-- pv_equiv track=rewrite | github.com/witoong623/Soft-Actor-Critic | common/buffer.py | range_wrapped
-- ===== SOURCE A (Python) =====
-- def range_wrapped(start, end, length):
--     if start < end:
--         return list(range(start, end))
--
--     i = start
--     values = []
--     while i != end:
--         values.append(i)
--         i = (i + 1) % length
--
--     return values
-- ===== SOURCE B (Python) =====
-- def range_wrapped(start, end, length):
--     if start == end:
--         return []
--     if start < end:
--         return list(range(start, end))
--     return list(range(start, length)) + list(range(0, end))
-- ===== Notes on version B (the rewrite author's own statement) =====
-- stated objective: simpler
-- what changed: Replaced the element-by-element modulo while-loop with two closed-form range constructions (range(start,length)+range(0,end)) plus an explicit start==end empty case.
-- outside the precondition, e.g. on range_wrapped(5, 2, 4): A returns [5], B returns [0, 1]; on range_wrapped(4, 2, 4): A returns [4, 1], B returns [0, 1]; on range_wrapped(2, -1, -3): A returns [2, 0, -2], B returns []
import Mathlib
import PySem

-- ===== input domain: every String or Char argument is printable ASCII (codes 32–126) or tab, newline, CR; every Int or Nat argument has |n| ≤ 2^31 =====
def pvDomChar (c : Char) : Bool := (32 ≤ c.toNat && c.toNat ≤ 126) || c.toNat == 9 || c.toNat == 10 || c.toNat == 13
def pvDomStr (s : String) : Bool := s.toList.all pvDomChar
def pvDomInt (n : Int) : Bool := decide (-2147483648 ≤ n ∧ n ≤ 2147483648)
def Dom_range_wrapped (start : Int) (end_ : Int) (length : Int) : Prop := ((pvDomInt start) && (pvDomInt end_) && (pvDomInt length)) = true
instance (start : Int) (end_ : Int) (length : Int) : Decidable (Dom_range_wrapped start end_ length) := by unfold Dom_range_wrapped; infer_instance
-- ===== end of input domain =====

-- B replaces A's element-by-element modulo while-loop with two closed-form range
-- constructions (simpler); equivalence is claimed on in-range circular-buffer indices (Pre_).

-- ===== PORT A =====
-- the while-loop of A, with fuel only to make it total; inside Pre_ the fuel never runs out
def rwLoop : Nat → Int → Int → Int → List Int → List Int
  | 0, _, _, _, values => values
  | fuel + 1, i, end_, length, values =>
    if i ≠ end_ then
      rwLoop fuel (PySem.Int.mod (i + 1) length) end_ length (values ++ [i])
    else values

def range_wrapped (start : Int) (end_ : Int) (length : Int) : List Int :=
  if start < end_ then PySem.List.pyRange start end_ 1
  else rwLoop (length.natAbs + (start - end_).natAbs + 1) start end_ length []

-- ===== PORT B =====
def range_wrapped_alt (start : Int) (end_ : Int) (length : Int) : List Int :=
  if start = end_ then []
  else if start < end_ then PySem.List.pyRange start end_ 1
  else PySem.List.pyRange start length 1 ++ PySem.List.pyRange 0 end_ 1

-- ===== PRECONDITION & SPEC =====
-- Pre_ excludes out-of-range circular indices (end_ < 0, or start ≥ length in the wrap case),
-- where A either loops forever (e.g. non-positive length) or returns values containing the
-- unreduced start index, an artefact outside the buffer's natural index domain [0, length).
def Pre_range_wrapped (start : Int) (end_ : Int) (length : Int) : Prop :=
  start < end_ ∨ start = end_ ∨ (0 ≤ end_ ∧ end_ < start ∧ start < length)
instance (start : Int) (end_ : Int) (length : Int) : Decidable (Pre_range_wrapped start end_ length) := by
  unfold Pre_range_wrapped; infer_instance

def pvWitness_range_wrapped : Int × Int × Int := (5, 2, 7)

def Spec_range_wrapped (start : Int) (end_ : Int) (length : Int) (out : List Int) : Prop :=
  out = range_wrapped_alt start end_ length
instance (start : Int) (end_ : Int) (length : Int) (out : List Int) : Decidable (Spec_range_wrapped start end_ length out) := by
  unfold Spec_range_wrapped; infer_instance

-- ===== CLAIM (what is proved, stated in full; the proofs are below) =====
def Claim_equal_range_wrapped : Prop := ∀ (start : Int) (end_ : Int) (length : Int), Dom_range_wrapped start end_ length → Pre_range_wrapped start end_ length → Spec_range_wrapped start end_ length (range_wrapped start end_ length)

-- ===== LEMMAS AND PROOFS =====

-- the loop in its final phase: i has wrapped to [0, end_]
theorem rwLoop_low (end_ length : Int) :
    ∀ (fuel : Nat) (i : Int) (values : List Int), 0 ≤ i → i ≤ end_ → end_ < length →
    (end_ - i).toNat ≤ fuel →
    rwLoop fuel i end_ length values = values ++ PySem.List.pyRange i end_ 1 := by
  intro fuel
  induction fuel with
  | zero =>
    intro i values h0 hie hel hf
    have : i = end_ := by omega
    subst this
    simp [rwLoop, PySem.List.pyRange_one_eq_nil le_rfl]
  | succ n ih =>
    intro i values h0 hie hel hf
    by_cases hieq : i = end_
    · subst hieq
      simp [rwLoop, PySem.List.pyRange_one_eq_nil le_rfl]
    · have hlt : i < end_ := lt_of_le_of_ne hie hieq
      have hmod : PySem.Int.mod (i + 1) length = i + 1 := by
        rw [PySem.Int.mod_eq_emod_of_pos (by omega)]
        exact Int.emod_eq_of_lt (by omega) (by omega)
      simp only [rwLoop, if_pos hieq, hmod]
      rw [ih (i + 1) (values ++ [i]) (by omega) (by omega) hel (by omega)]
      rw [PySem.List.pyRange_one_cons hlt]
      simp

-- the loop in its first phase: end_ < i < length; it runs up to length - 1, wraps to 0,
-- then finishes via rwLoop_low
theorem rwLoop_high (end_ length : Int) :
    ∀ (fuel : Nat) (i : Int) (values : List Int), 0 ≤ end_ → end_ < i → i < length →
    ((length - i) + end_).toNat ≤ fuel →
    rwLoop fuel i end_ length values =
      values ++ PySem.List.pyRange i length 1 ++ PySem.List.pyRange 0 end_ 1 := by
  intro fuel
  induction fuel with
  | zero =>
    intro i values h0 hei hil hf
    omega
  | succ n ih =>
    intro i values h0 hei hil hf
    have hieq : i ≠ end_ := by omega
    by_cases hnext : i + 1 < length
    · have hmod : PySem.Int.mod (i + 1) length = i + 1 := by
        rw [PySem.Int.mod_eq_emod_of_pos (by omega)]
        exact Int.emod_eq_of_lt (by omega) (by omega)
      simp only [rwLoop, if_pos hieq, hmod]
      rw [ih (i + 1) (values ++ [i]) h0 (by omega) hnext (by omega)]
      rw [PySem.List.pyRange_one_cons (show i < length by omega)]
      simp
    · have hl : i + 1 = length := by omega
      have hmod : PySem.Int.mod (i + 1) length = 0 := by
        rw [hl, PySem.Int.mod_eq_emod_of_pos (by omega)]
        exact Int.emod_self
      simp only [rwLoop, if_pos hieq, hmod]
      rw [rwLoop_low end_ length n 0 (values ++ [i]) le_rfl h0 (by omega) (by omega)]
      have hsing : PySem.List.pyRange i length 1 = [i] := by
        rw [← hl]; exact PySem.List.pyRange_one_singleton i
      simp [hsing]

-- ===== VERDICT (by name: the statement is the Claim_ definition above) =====
theorem range_wrapped_spec : Claim_equal_range_wrapped := by
  intro start end_ length _ hpre
  unfold Spec_range_wrapped range_wrapped range_wrapped_alt
  rcases hpre with hlt | heq | ⟨h0, hes, hsl⟩
  · rw [if_pos hlt, if_neg (by omega), if_pos hlt]
  · subst heq
    rw [if_neg (by omega), if_pos rfl]
    simp [rwLoop]
  · rw [if_neg (by omega), if_neg (by omega), if_neg (by omega)]
    rw [rwLoop_high end_ length _ start [] h0 hes hsl (by omega)]
    simp
-- pv_equiv track=rewrite | github.com/Natkuma01/CodePath_TIP103 | Unit2/Session2/Version1.py | is_authentic_collection
-- ===== SOURCE A (Python) =====
-- def is_authentic_collection(art_pieces):
--     largest = max(art_pieces)
--     if largest != len(art_pieces) - 1:
--         return False
--     verify = []
--     i = 0
--     while i < len(art_pieces):
--         if art_pieces[i] == largest:
--             art_pieces.remove(art_pieces[i])
--         else:
--             verify.append(art_pieces[i])
--             i += 1
--     return verify == art_pieces
-- ===== SOURCE B (Python) =====
-- def is_authentic_collection(art_pieces):
--     largest = max(art_pieces)
--     if largest != len(art_pieces) - 1:
--         return False
--     art_pieces[:] = [x for x in art_pieces if x != largest]
--     return True
-- ===== Notes on version B (the rewrite author's own statement) =====
-- stated objective: simpler
-- what changed: B drops A's verify-accumulator and quadratic remove-while-scanning loop plus the final list comparison, and instead filters the list once in place (preserving A's mutation) and returns True directly, since A's loop always leaves verify equal to the filtered list.
import Mathlib
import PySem

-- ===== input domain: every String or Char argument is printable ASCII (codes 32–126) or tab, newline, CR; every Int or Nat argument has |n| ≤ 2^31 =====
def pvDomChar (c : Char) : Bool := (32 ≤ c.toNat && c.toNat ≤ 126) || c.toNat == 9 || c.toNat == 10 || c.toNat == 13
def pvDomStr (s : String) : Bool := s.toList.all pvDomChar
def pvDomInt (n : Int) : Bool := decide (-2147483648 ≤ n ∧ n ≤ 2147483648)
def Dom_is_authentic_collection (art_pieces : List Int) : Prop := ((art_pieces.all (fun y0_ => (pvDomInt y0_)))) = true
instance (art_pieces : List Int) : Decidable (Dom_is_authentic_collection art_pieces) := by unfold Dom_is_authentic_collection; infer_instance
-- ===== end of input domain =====

-- B: single in-place filter pass and direct True, replacing A's quadratic remove-loop,
-- verify accumulator and final comparison; return-value equivalence proved (both mutate alike in Python).
-- ===== PORT A =====
-- the while-loop of A: state (verify, lst, i); removes lst[i] when it equals largest,
-- otherwise appends it to verify and advances i; returns verify == lst at the end
def pvLoopA (largest : Int) (verify lst : List Int) (i : Nat) : Bool :=
  if h : i < lst.length then
    if lst[i] == largest then
      match hr : PySem.List.remove? lst lst[i] with
      | some l => pvLoopA largest verify l i
      | none => false  -- unreachable: lst[i] ∈ lst, so remove? never raises
    else
      pvLoopA largest (verify ++ [lst[i]]) lst (i + 1)
  else
    verify == lst
termination_by lst.length - i
decreasing_by
  · have hm : lst[i] ∈ lst := List.getElem_mem h
    rw [PySem.List.remove?_eq_some_erase lst lst[i] hm] at hr
    injection hr with hr'
    have h1 := List.length_erase_of_mem hm
    rw [hr'] at h1
    have h2 : 0 < lst.length := List.length_pos_of_mem hm
    omega
  · omega

def is_authentic_collection (art_pieces : List Int) : Bool :=
  match PySem.List.max? art_pieces (fun x => x) with
  | none => false  -- unreachable under Pre_: max([]) raises ValueError
  | some largest =>
    if largest != (art_pieces.length : Int) - 1 then false
    else pvLoopA largest [] art_pieces 0

-- ===== PORT B =====
def is_authentic_collection_alt (art_pieces : List Int) : Bool :=
  match PySem.List.max? art_pieces (fun x => x) with
  | none => false  -- unreachable under Pre_: max([]) raises ValueError
  | some largest =>
    if largest != (art_pieces.length : Int) - 1 then false
    else
      -- art_pieces[:] = [x for x in art_pieces if x != largest]  (in-place mutation; no effect on the return value)
      let _ := art_pieces.filter (fun x => !(x == largest))
      true

-- ===== PRECONDITION & SPEC =====
-- Pre_ excludes exactly the empty list, on which A (max([])) raises ValueError.
def Pre_is_authentic_collection (art_pieces : List Int) : Prop := art_pieces ≠ []
instance (art_pieces : List Int) : Decidable (Pre_is_authentic_collection art_pieces) := by unfold Pre_is_authentic_collection; infer_instance
def pvWitness_is_authentic_collection : List Int := [0, 1, 2]

def Spec_is_authentic_collection (art_pieces : List Int) (out : Bool) : Prop := out = is_authentic_collection_alt art_pieces
instance (art_pieces : List Int) (out : Bool) : Decidable (Spec_is_authentic_collection art_pieces out) := by unfold Spec_is_authentic_collection; infer_instance

-- ===== CLAIM (what is proved, stated in full; the proofs are below) =====
def Claim_equal_is_authentic_collection : Prop := ∀ (art_pieces : List Int), Dom_is_authentic_collection art_pieces → Pre_is_authentic_collection art_pieces → Spec_is_authentic_collection art_pieces (is_authentic_collection art_pieces)

-- ===== LEMMAS AND PROOFS =====

-- remove? removes the FIRST occurrence: if none of l1 equals v, it removes the v after l1
theorem pv_remove_first {l1 l2 : List Int} {v : Int} (h : v ∉ l1) :
    PySem.List.remove? (l1 ++ v :: l2) v = some (l1 ++ l2) := by
  induction l1 with
  | nil => simp
  | cons x t ih =>
    have hx : x ≠ v := by intro he; exact h (by simp [he])
    have ht : v ∉ t := fun hm => h (List.mem_cons_of_mem _ hm)
    rw [List.cons_append, PySem.List.remove?_cons_of_ne _ hx, ih ht]
    rfl

-- the loop invariant: with verify = lst.take i and no largest among the first i
-- elements, the loop ends with verify equal to the remaining list
theorem pvLoopA_true (largest : Int) :
    ∀ n (lst : List Int) (i : Nat), lst.length - i ≤ n → largest ∉ lst.take i →
      pvLoopA largest (lst.take i) lst i = true := by
  intro n
  induction n with
  | zero =>
    intro lst i hn _
    rw [pvLoopA]
    have hge : ¬ i < lst.length := by omega
    simp [hge, List.take_of_length_le (by omega : lst.length ≤ i)]
  | succ m ih =>
    intro lst i hn hv
    rw [pvLoopA]
    split
    · next h =>
      by_cases he : lst[i] = largest
      · have hbeq : (lst[i] == largest) = true := by simp [he]
        rw [if_pos hbeq]
        have hsplit : lst = lst.take i ++ largest :: lst.drop (i + 1) := by
          conv_lhs => rw [← List.take_append_drop i lst]
          congr 1
          rw [List.drop_eq_getElem_cons h, he]
        have hrem : PySem.List.remove? lst lst[i] = some (lst.take i ++ lst.drop (i + 1)) := by
          rw [he]
          conv_lhs => rw [hsplit]
          exact pv_remove_first hv
        split
        · next l hl =>
          rw [hrem] at hl
          injection hl with hl'
          subst hl'
          have hlen : (lst.take i).length = i := by
            rw [List.length_take]; omega
          have htk : (lst.take i ++ lst.drop (i + 1)).take i = lst.take i := by
            rw [List.take_append_of_le_length (by omega), List.take_take]
            simp
          have hrec := ih (lst.take i ++ lst.drop (i + 1)) i
            (by rw [List.length_append, hlen, List.length_drop]; omega)
            (by rw [htk]; exact hv)
          rw [htk] at hrec
          exact hrec
        · next hl =>
          rw [hrem] at hl
          cases hl
      · have hbeq : (lst[i] == largest) = false := by simp [he]
        rw [if_neg (by simp [hbeq])]
        have htk : lst.take i ++ [lst[i]] = lst.take (i + 1) := by
          rw [List.take_add_one, List.getElem?_eq_getElem h]
          rfl
        have hv' : largest ∉ lst.take (i + 1) := by
          rw [← htk]
          intro hm
          rcases List.mem_append.mp hm with h1 | h2
          · exact hv h1
          · simp at h2; exact he h2.symm
        rw [htk]
        exact ih lst (i + 1) (by omega) hv'
    · next h =>
      simp [List.take_of_length_le (by omega : lst.length ≤ i)]

-- ===== VERDICT (by name: the statement is the Claim_ definition above) =====
theorem is_authentic_collection_spec : Claim_equal_is_authentic_collection := by
  intro art_pieces _ _
  unfold Spec_is_authentic_collection is_authentic_collection is_authentic_collection_alt
  cases hmx : PySem.List.max? art_pieces (fun x => x) with
  | none => rfl
  | some largest =>
    by_cases hne : largest = (art_pieces.length : Int) - 1
    · subst hne
      have h0 := pvLoopA_true ((art_pieces.length : Int) - 1) art_pieces.length
        art_pieces 0 (by omega) (by simp)
      simpa using h0
    · simp [hne]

▸ **DIRECTIONS FOR THIS TASK**
In the records above, find the line with "succ m ih =>"; write out exactly that line and each one after it, stopping after the line with "conv_lhs => rw [hsplit]".

▸ **SOLUTION FOR THIS PROBLEM**
  | succ m ih =>
    intro lst i hn hv
    rw [pvLoopA]
    split
    · next h =>
      by_cases he : lst[i] = largest
      · have hbeq : (lst[i] == largest) = true := by simp [he]
        rw [if_pos hbeq]
        have hsplit : lst = lst.take i ++ largest :: lst.drop (i + 1) := by
          conv_lhs => rw [← List.take_append_drop i lst]
          congr 1
          rw [List.drop_eq_getElem_cons h, he]
        have hrem : PySem.List.remove? lst lst[i] = some (lst.take i ++ lst.drop (i + 1)) := by
          rw [he]
          conv_lhs => rw [hsplit]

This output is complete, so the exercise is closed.